Henry spoke of these social implications because he embraced a large view of the gospel. In sending Jesus, the Father not only put forward his Son as an agent to rescue sinners but as the one to redeem the creation. Henry’s large view of the gospel could account for the work of God in the world and the place of his people in the sweep of redemptive history. And he worried that in his context many Christians had lost such a view, substituting the robust message of salvation with a more truncated view that jettisoned what some have called the “horizontal” aspects of the gospel. As Henry described it, ““The Christian social imperative is today in the hands of those who understand it in sub-Christian terms” (39).

To remedy this problem, Henry called for a recovery of the Christian worldview. “Historically, Christianity embraced a life view as well as a world view; it was socially as well as philosophically pertinent” (18). What was needed was for believers to see the world through redemptive lenses. No longer could Christians ignore suffering or social ills in the name of addressing “spiritual” poverty or “personal” morality. As he wrote, “There is no room . . . for a gospel that is indifferent to the needs of the total man” (35).

Christians stand against the world for the world

Though Henry opposed any notion that Christians could withdraw from the world or remain indifferent to moral and social issues, he always recognized the distinction between the church and the world. Referencing the famous “two kingdoms” paradigm established by St. Augustine, Henry wrote, “Whereas once the redemptive gospel was a world-changing message, now it was narrowed to a world-resisting message . . . of this sort there could come no contemporary version of Augustine’s The City of God” (19). For the church to be effective, it must always be distinct. But as Henry argued, the church made its stand not merely to oppose the world but in order that it might be saved.

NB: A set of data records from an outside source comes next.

-- pv_equiv track=rewrite | github.com/admiralbolt/algorithms | hackerrank/general/insertion_sort_analysis/tree_optimized.py | only
-- ===== SOURCE A (Python) =====
-- def only(l):
--   only_decreasing = True
--   only_increasing = True
--   for i in range(len(l) - 1):
--     if l[i + 1] < l[i]:
--       only_increasing = False
--     elif l[i + 1] > l[i]:
--       only_decreasing = False
--   return only_decreasing, only_increasing
-- ===== SOURCE B (Python) =====
-- def only(l):
--   inc = sorted(l)
--   dec = sorted(l, reverse=True)
--   return l == dec, l == inc
-- ===== Notes on version B (the rewrite author's own statement) =====
-- stated objective: alternative
-- what changed: Replaces the flag-maintaining adjacent-pair loop with a sort-and-compare check: the list is non-decreasing iff it equals its stable sort, non-increasing iff it equals its stable reverse sort.
import Mathlib
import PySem

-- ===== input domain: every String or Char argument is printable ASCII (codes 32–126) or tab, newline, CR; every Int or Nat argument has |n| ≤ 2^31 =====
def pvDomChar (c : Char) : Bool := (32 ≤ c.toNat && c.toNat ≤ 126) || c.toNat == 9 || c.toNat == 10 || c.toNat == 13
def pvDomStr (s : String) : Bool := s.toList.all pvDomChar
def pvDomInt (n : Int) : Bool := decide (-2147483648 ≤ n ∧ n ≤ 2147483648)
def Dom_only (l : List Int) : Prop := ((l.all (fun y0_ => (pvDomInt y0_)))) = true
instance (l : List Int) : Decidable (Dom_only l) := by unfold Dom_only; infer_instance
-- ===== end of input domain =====

-- B replaces A's flag-maintaining adjacent-pair loop with sort-and-compare: l is
-- non-decreasing iff l == sorted(l), non-increasing iff l == sorted(l, reverse=True).

-- ===== PORT A =====
-- literal port of A: loop over range(len(l)-1), indexing l[i] and l[i+1] (always in range)
def only (l : List Int) : Bool × Bool :=
  (PySem.List.pyRange 0 ((l.length : Int) - 1) 1).foldl
    (fun (s : Bool × Bool) i =>
      let a := PySem.List.pyGetD l i 0
      let b := PySem.List.pyGetD l (i + 1) 0
      if b < a then (s.1, false)
      else if b > a then (false, s.2)
      else s)
    (true, true)

-- ===== PORT B =====
def only_alt (l : List Int) : Bool × Bool :=
  let inc := PySem.List.sorted l (fun x => x) false
  let dec := PySem.List.sorted l (fun x => x) true
  (decide (l = dec), decide (l = inc))

-- ===== PRECONDITION & SPEC =====
def Spec_only (l : List Int) (out : Bool × Bool) : Prop := out = only_alt l
instance (l : List Int) (out : Bool × Bool) : Decidable (Spec_only l out) := by unfold Spec_only; infer_instance

-- ===== CLAIM (what is proved, stated in full; the proofs are below) =====
def Claim_equal_only : Prop := ∀ (l : List Int), Dom_only l → Spec_only l (only l)

-- ===== LEMMAS AND PROOFS =====

-- A's loop body, as a function of the adjacent pair
def stepA (s : Bool × Bool) (p : Int × Int) : Bool × Bool :=
  if p.2 < p.1 then (s.1, false)
  else if p.2 > p.1 then (false, s.2)
  else s

-- shift lemma: dropping the head of the list shifts the index range down by one
lemma shiftA (x : Int) (l : List Int) (m : Int) (s : Bool × Bool) :
    (PySem.List.pyRange 1 (m + 1) 1).foldl
      (fun s i => stepA s (PySem.List.pyGetD (x :: l) i 0, PySem.List.pyGetD (x :: l) (i + 1) 0)) s
    = (PySem.List.pyRange 0 m 1).foldl
      (fun s i => stepA s (PySem.List.pyGetD l i 0, PySem.List.pyGetD l (i + 1) 0)) s := by
  rw [PySem.List.pyRange_one, PySem.List.pyRange_one,
      show m + 1 - 1 = m - 0 from by ring]
  simp only [List.foldl_map]
  congr 1
  funext s k
  have h1 : (1 : Int) + (k : Int) = ((k + 1 : Nat) : Int) := by omega
  have h2 : (1 : Int) + (k : Int) + 1 = ((k + 2 : Nat) : Int) := by omega
  have h3 : (0 : Int) + (k : Int) = ((k : Nat) : Int) := by omega
  have h4 : (0 : Int) + (k : Int) + 1 = ((k + 1 : Nat) : Int) := by omega
  rw [h2, h1, h4, h3, PySem.List.pyGetD_natCast, PySem.List.pyGetD_natCast,
      PySem.List.pyGetD_natCast, PySem.List.pyGetD_natCast]
  simp [List.getD]

-- A's index loop equals a fold of stepA over the adjacent pairs
lemma foldA_eq_pairs : ∀ (l : List Int) (s : Bool × Bool),
    (PySem.List.pyRange 0 ((l.length : Int) - 1) 1).foldl
      (fun s i => stepA s (PySem.List.pyGetD l i 0, PySem.List.pyGetD l (i + 1) 0)) s
    = (l.zip l.tail).foldl stepA s := by
  intro l
  induction l with
  | nil => intro s; simp [PySem.List.pyRange_one_eq_nil]
  | cons x t ih =>
    intro s
    cases t with
    | nil => simp [PySem.List.pyRange_one_eq_nil]
    | cons y r =>
      have hb : ((x :: y :: r).length : Int) - 1 = ((r.length : Int) + 1) + 1 - 1 := by
        simp
      rw [hb]
      have hlt : (0 : Int) < ((r.length : Int) + 1) + 1 - 1 := by omega
      rw [PySem.List.pyRange_one_cons hlt]
      simp only [List.foldl_cons]
      have hrange : ((r.length : Int) + 1) + 1 - 1 = ((r.length : Int) + 1 - 1) + 1 := by ring
      rw [hrange]
      simp only [zero_add]
      rw [shiftA]
      have hb2 : ((r.length : Int) + 1 - 1) = (((y :: r).length : Int) - 1) := by simp
      have hzip : (x :: y :: r).zip (x :: y :: r).tail
          = (x, y) :: ((y :: r).zip (y :: r).tail) := by simp
      rw [hb2, hzip, List.foldl_cons]
      have hinit : stepA s (PySem.List.pyGetD (x :: y :: r) 0 0, PySem.List.pyGetD (x :: y :: r) 1 0)
          = stepA s (x, y) := by
        rw [show (1 : Int) = ((1 : Nat) : Int) from by norm_num,
            show (0 : Int) = ((0 : Nat) : Int) from by norm_num,
            PySem.List.pyGetD_natCast, PySem.List.pyGetD_natCast]
        simp [List.getD]
      rw [hinit, ih]

-- a fold of stepA computes the two && -accumulated flags
lemma foldl_stepA : ∀ (ps : List (Int × Int)) (dec inc : Bool),
    ps.foldl stepA (dec, inc)
    = (dec && ps.all (fun p => !(decide (p.2 > p.1))), inc && ps.all (fun p => !(decide (p.2 < p.1)))) := by
  intro ps
  induction ps with
  | nil => intro dec inc; simp
  | cons p t ih =>
    intro dec inc
    simp only [List.foldl_cons, List.all_cons, stepA]
    by_cases h1 : p.2 < p.1
    · rw [if_pos h1, ih]
      have hgt : ¬ p.2 > p.1 := by omega
      simp [h1, hgt]
    · rw [if_neg h1]
      by_cases h2 : p.2 > p.1
      · rw [if_pos h2, ih]
        simp [h1, h2]
      · rw [if_neg h2, ih]
        simp [h1, h2]

-- all over adjacent pairs ↔ IsChain
lemma all_zip_tail_chain (R : Int → Int → Prop) [DecidableRel R] :
    ∀ (l : List Int),
    ((l.zip l.tail).all (fun p => decide (R p.1 p.2)) = true) ↔ l.IsChain R := by
  intro l
  induction l with
  | nil => simp
  | cons x t ih =>
    cases t with
    | nil => simp
    | cons y r =>
      simp only [List.tail_cons, List.zip_cons_cons, List.all_cons, Bool.and_eq_true,
        decide_eq_true_eq, List.isChain_cons_cons]
      exact and_congr Iff.rfl ih

-- non-decreasing ↔ l equals its stable sort
lemma pairs_all_le_iff_sorted_eq (l : List Int) :
    ((l.zip l.tail).all (fun p => !(decide (p.2 < p.1))) = true)
      ↔ l = PySem.List.sorted l (fun x => x) false := by
  have hconv : (fun p : Int × Int => !(decide (p.2 < p.1))) = fun p => decide (p.1 ≤ p.2) := by
    funext p; by_cases h : p.2 < p.1 <;> simp [h, le_of_not_gt, not_le_of_gt]
  rw [hconv, all_zip_tail_chain (· ≤ ·) l, List.isChain_iff_pairwise]
  constructor
  · intro h
    exact (PySem.List.sorted_eq_self_of_pairwise l (fun x => x) h).symm
  · intro h
    have := PySem.List.sorted_pairwise (xs := l) (key := fun x => x)
    rwa [← h] at this

-- non-increasing ↔ l equals its stable reverse sort
lemma pairs_all_ge_iff_sorted_rev_eq (l : List Int) :
    ((l.zip l.tail).all (fun p => !(decide (p.2 > p.1))) = true)
      ↔ l = PySem.List.sorted l (fun x => x) true := by
  have hconv : (fun p : Int × Int => !(decide (p.2 > p.1))) = fun p => decide (p.2 ≤ p.1) := by
    funext p; by_cases h : p.2 > p.1 <;> simp [h, le_of_not_gt, not_le_of_gt]
  rw [hconv, all_zip_tail_chain (fun a b => b ≤ a) l, List.isChain_iff_pairwise]
  constructor
  · intro h
    exact (PySem.List.sorted_rev_eq_self_of_pairwise l (fun x => x) h).symm
  · intro h
    have := PySem.List.sorted_pairwise_rev (xs := l) (key := fun x => x)
    rwa [← h] at this

-- ===== VERDICT (by name: the statement is the Claim_ definition above) =====
theorem only_spec : Claim_equal_only := by
  intro l _
  show only l = only_alt l
  unfold only only_alt
  simp only []
  have hA := foldA_eq_pairs l (true, true)
  simp only [stepA] at hA
  rw [hA, foldl_stepA]
  simp only [Bool.true_and]
  refine Prod.ext ?_ ?_
  · simp only []
    rw [Bool.eq_iff_iff, pairs_all_ge_iff_sorted_rev_eq, decide_eq_true_eq]
  · simp only []
    rw [Bool.eq_iff_iff, pairs_all_le_iff_sorted_eq, decide_eq_true_eq]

And here we find echoes of the words of Jesus. The people of God are called to be salt and light in the world. But both the salt and light exist for the world. The light shines in the darkness. And the salt is marked out as distinct. As Henry commented, “The ideal Hebrew or Christian society throbbed with challenge to the predominate culture of its generation, condemning with redemptive might the tolerated social evils, for the redemptive message was to light the world and salt the earth” (30).

Henry rejected the idea of escapism. He held that the Christian life was infused with meaning, from here until eternity. Not only that, but he thought a robust and relevant gospel was the only way forward for the church in the 20th century, “If Protestant orthodoxy holds itself aloof from the present world predicament it is doomed to a much reduced role . . . If the evangelical answer is in terms of religious escapism, then the salt has lost its savor” (62). 

Like Athanasius before him, Henry stood against the theological tides of his day and called the church to embrace the fullness of the truth. Because as Henry knew, to do anything less would obscure the gospel and erode the church’s witness. Let us be unafraid to go and do likewise.